WHAT YOU HAVE TO DO = Below are entries; output exactly the lines from the one with "rw [ih rest" to the one with "pvGoA p f (lst.dropWhile p) cnt", both included, and nothing else.

#### PROVIDED INFORMATION

-- the two per-letter encoders agree
theorem pvEncEq (key : String) (flag : Bool) :
    pvFA (pvDA key) (pvD2 key) flag =
    (fun c cnt => altEncChar (PySem.Set.ofList (key.toList ++ "abcdefghijklmnopqrstuvwxyz".toList)) flag cnt c) := by
  funext c cnt
  set al : List Char := PySem.Set.ofList (key.toList ++ "abcdefghijklmnopqrstuvwxyz".toList) with hal
  have hnd : al.Nodup := by rw [hal]; exact PySem.Set.nodup_ofList _
  have h26 : 26 ≤ al.length := by
    have hsub : "abcdefghijklmnopqrstuvwxyz".toList ⊆ al := by
      intro x hx
      rw [hal, PySem.Set.mem_ofList]
      exact List.mem_append_right _ hx
    have hnodlet : ("abcdefghijklmnopqrstuvwxyz".toList).Nodup := by decide
    simpa using (List.subperm_of_subset hnodlet hsub).length_le
  show (if PySem.Chars.isupper c then
      PySem.Chars.upperChar (((pvD2 key).get? (PySem.Int.mod (((pvDA key).get? (PySem.Chars.lowerChar c)).getD 0 +
        (if flag then cnt else -cnt)) 26)).getD ' ')
    else
      PySem.Chars.lowerChar (((pvD2 key).get? (PySem.Int.mod (((pvDA key).get? (PySem.Chars.lowerChar c)).getD 0 +
        (if flag then cnt else -cnt)) 26)).getD ' ')) =
    (if PySem.Chars.isupper c then
      PySem.Chars.upperChar ((PySem.List.pyGet? al (PySem.Int.mod ((((PySem.List.index? al (PySem.Chars.lowerChar c)).getD 0 : Nat) : Int) +
        (if flag then cnt else -cnt)) 26)).getD ' ')
    else
      PySem.Chars.lowerChar ((PySem.List.pyGet? al (PySem.Int.mod ((((PySem.List.index? al (PySem.Chars.lowerChar c)).getD 0 : Nat) : Int) +
        (if flag then cnt else -cnt)) 26)).getD ' '))
  rw [pvDAEq, ← hal, pvGetDGen al hnd, pvD2Eq, ← hal]
  have hsame : ((PySem.List.index? al (PySem.Chars.lowerChar c)).map (fun n => ((n : Nat) : Int))).getD 0
      = (((PySem.List.index? al (PySem.Chars.lowerChar c)).getD 0 : Nat) : Int) := by
    cases PySem.List.index? al (PySem.Chars.lowerChar c) <;> simp
  rw [hsame]
  set m := PySem.Int.mod ((((PySem.List.index? al (PySem.Chars.lowerChar c)).getD 0 : Nat) : Int)
    + (if flag = true then cnt else -cnt)) 26 with hm
  have hm0 : 0 ≤ m := PySem.Int.mod_nonneg _ (by norm_num)
  have hmlt : m < 26 := PySem.Int.mod_lt _ (by norm_num)
  have hmn : m.toNat < al.length := by omega
  rw [pvGetD2 al m hm0 hmn]
  have hget : PySem.List.pyGet? al m = some al[m.toNat] := by
    have hcast := PySem.List.pyGet?_natCast al m.toNat
    rw [Int.toNat_of_nonneg hm0] at hcast
    rw [hcast, List.getElem?_eq_getElem hmn]
  rw [hget]

-- B's run decomposition computes A's loop (with count reset on non-letters)
def pvMapShift (f : Char → Int → Char) : List Char → Int → List Char
  | [], _ => []
  | c :: cs, cnt => f c (cnt + 1) :: pvMapShift f cs (cnt + 1)

theorem pvMapShiftEnum (f : Char → Int → Char) (run : List Char) : ∀ cnt : Int,
    pvMapShift f run cnt = (PySem.List.enumerate run (cnt + 1)).map (fun q => f q.2 q.1) := by
  induction run with
  | nil => intro cnt; simp [pvMapShift, PySem.List.enumerate_nil]
  | cons c cs ih =>
    intro cnt
    rw [PySem.List.enumerate_cons]
    simp only [pvMapShift, List.map_cons, ih (cnt + 1)]

theorem pvGoARun (p : Char → Bool) (f : Char → Int → Char) (run : List Char) :
    ∀ (rest : List Char) (cnt : Int), (∀ x ∈ run, p x = true) →
    pvGoA p f (run ++ rest) cnt = pvMapShift f run cnt ++ pvGoA p f rest (cnt + run.length) := by
  induction run with
  | nil => intro rest cnt _; simp [pvMapShift]
  | cons c cs ih =>
    intro rest cnt hall
    simp only [List.cons_append, pvGoA, hall c (by simp), if_true, pvMapShift,
      ih rest (cnt + 1) (fun x hx => hall x (by simp [hx]))]
    have harg : cnt + 1 + (cs.length : Int) = cnt + ((c :: cs).length : Nat) := by
      simp only [List.length_cons]; push_cast; ring
    rw [harg]

theorem pvGoANonRun (p : Char → Bool) (f : Char → Int → Char) (run : List Char) :
    ∀ (rest : List Char) (cnt : Int), run ≠ [] → (∀ x ∈ run, p x = false) →
    pvGoA p f (run ++ rest) cnt = run ++ pvGoA p f rest 0 := by
  induction run with
  | nil => intro _ _ h _; exact absurd rfl h
  | cons c cs ih =>
    intro rest cnt _ hall
    simp only [List.cons_append, pvGoA, hall c (by simp), if_false]
    cases cs with
    | nil => simp
    | cons c' cs' =>
      rw [ih rest 0 (by simp) (fun x hx => hall x (by simp [hx]))]
      simp

theorem pvGoAReset (p : Char → Bool) (f : Char → Int → Char) (lst : List Char) (cnt : Int) :
    pvGoA p f (lst.dropWhile p) cnt = pvGoA p f (lst.dropWhile p) 0 := by
  cases hd : lst.dropWhile p with
  | nil => rfl
  | cons r rs =>
    have hr : p r = false := by
      have hne : lst.dropWhile p ≠ [] := by rw [hd]; simp
      have := List.head_dropWhile_not p hne
      simpa [hd] using this
    simp [pvGoA, hr]

theorem pvGoBRuns (al : List Char) (flag : Bool) : ∀ (n : Nat) (lst : List Char), lst.length ≤ n →
    pvGoA (fun k => al.contains (PySem.Chars.lowerChar k))
      (fun c cnt => altEncChar al flag cnt c) lst 0 = altRuns al flag lst := by
  intro n
  induction n with
  | zero =>
    intro lst hl
    rw [List.length_eq_zero_iff.mp (Nat.le_zero.mp hl), altRuns]
    rfl
  | succ n ih =>
    intro lst hl
    cases lst with
    | nil => rw [altRuns]; rfl
    | cons c cs =>
      set p := fun k => al.contains (PySem.Chars.lowerChar k) with hp
      set f := fun (c : Char) (cnt : Int) => altEncChar al flag cnt c with hf
      rw [altRuns]
      by_cases h : al.contains (PySem.Chars.lowerChar c)
      · rw [dif_pos h]
        have hsplit : (c :: cs) = (c :: cs).takeWhile p ++ (c :: cs).dropWhile p :=
          (List.takeWhile_append_dropWhile).symm
        conv_lhs => rw [hsplit]
        rw [pvGoARun p f _ _ _ (fun x hx => List.mem_takeWhile_imp hx)]
        rw [pvGoAReset p f (c :: cs) _]
        rw [ih _ (by have := pvDropWhileLt (p := p) (cs := cs) (by simpa [hp] using h); omega)]
        rw [pvMapShiftEnum]
        simp only [zero_add]
        rfl
      · rw [dif_neg h]
        have h' : (!p c) = true := by simp only [hp]; simpa using h
        have hsplit : (c :: cs) = (c :: cs).takeWhile (fun x => !p x) ++ (c :: cs).dropWhile (fun x => !p x) :=
          (List.takeWhile_append_dropWhile).symm
        conv_lhs => rw [hsplit]
        rw [pvGoANonRun p f _ _ _
          (by simp [h'])
          (fun x hx => by have := List.mem_takeWhile_imp hx; simpa using this)]
        have hlen : (List.dropWhile (fun x => !p x) (c :: cs)).length ≤ n := by
          have := pvDropWhileLt (p := fun x => !p x) (cs := cs) h'
          simp only [List.length_cons] at this hl
          omega
        rw [ih _ hlen]

-- ===== VERDICT (by name: the statement is the Claim_ definition above) =====
theorem helper_spec : Claim_equal_helper := by
  intro text key flag _
  show helper text key flag = helper_alt text key flag
  rw [pvHelperEq, List.nil_append]
  unfold helper_alt
  rw [pvAlphaEq]
  set al : List Char := PySem.Set.ofList (key.toList ++ "abcdefghijklmnopqrstuvwxyz".toList) with hal
  have hnd : al.Nodup := by rw [hal]; exact PySem.Set.nodup_ofList _
  congr 1
  have hp : (fun k => (pvDA key).contains (PySem.Chars.lowerChar k))
      = (fun k => al.contains (PySem.Chars.lowerChar k)) := by
    funext k
    rw [pvDAEq, ← hal, pvContainsDGen al hnd]
  rw [hp, pvEncEq, ← hal]
  exact pvGoBRuns al flag text.toList.length text.toList le_rfl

########

RESULT FOR THIS EXERCISE =
      rw [ih rest 0 (by simp) (fun x hx => hall x (by simp [hx]))]
      simp

theorem pvGoAReset (p : Char → Bool) (f : Char → Int → Char) (lst : List Char) (cnt : Int) :
    pvGoA p f (lst.dropWhile p) cnt = pvGoA p f (lst.dropWhile p) 0 := by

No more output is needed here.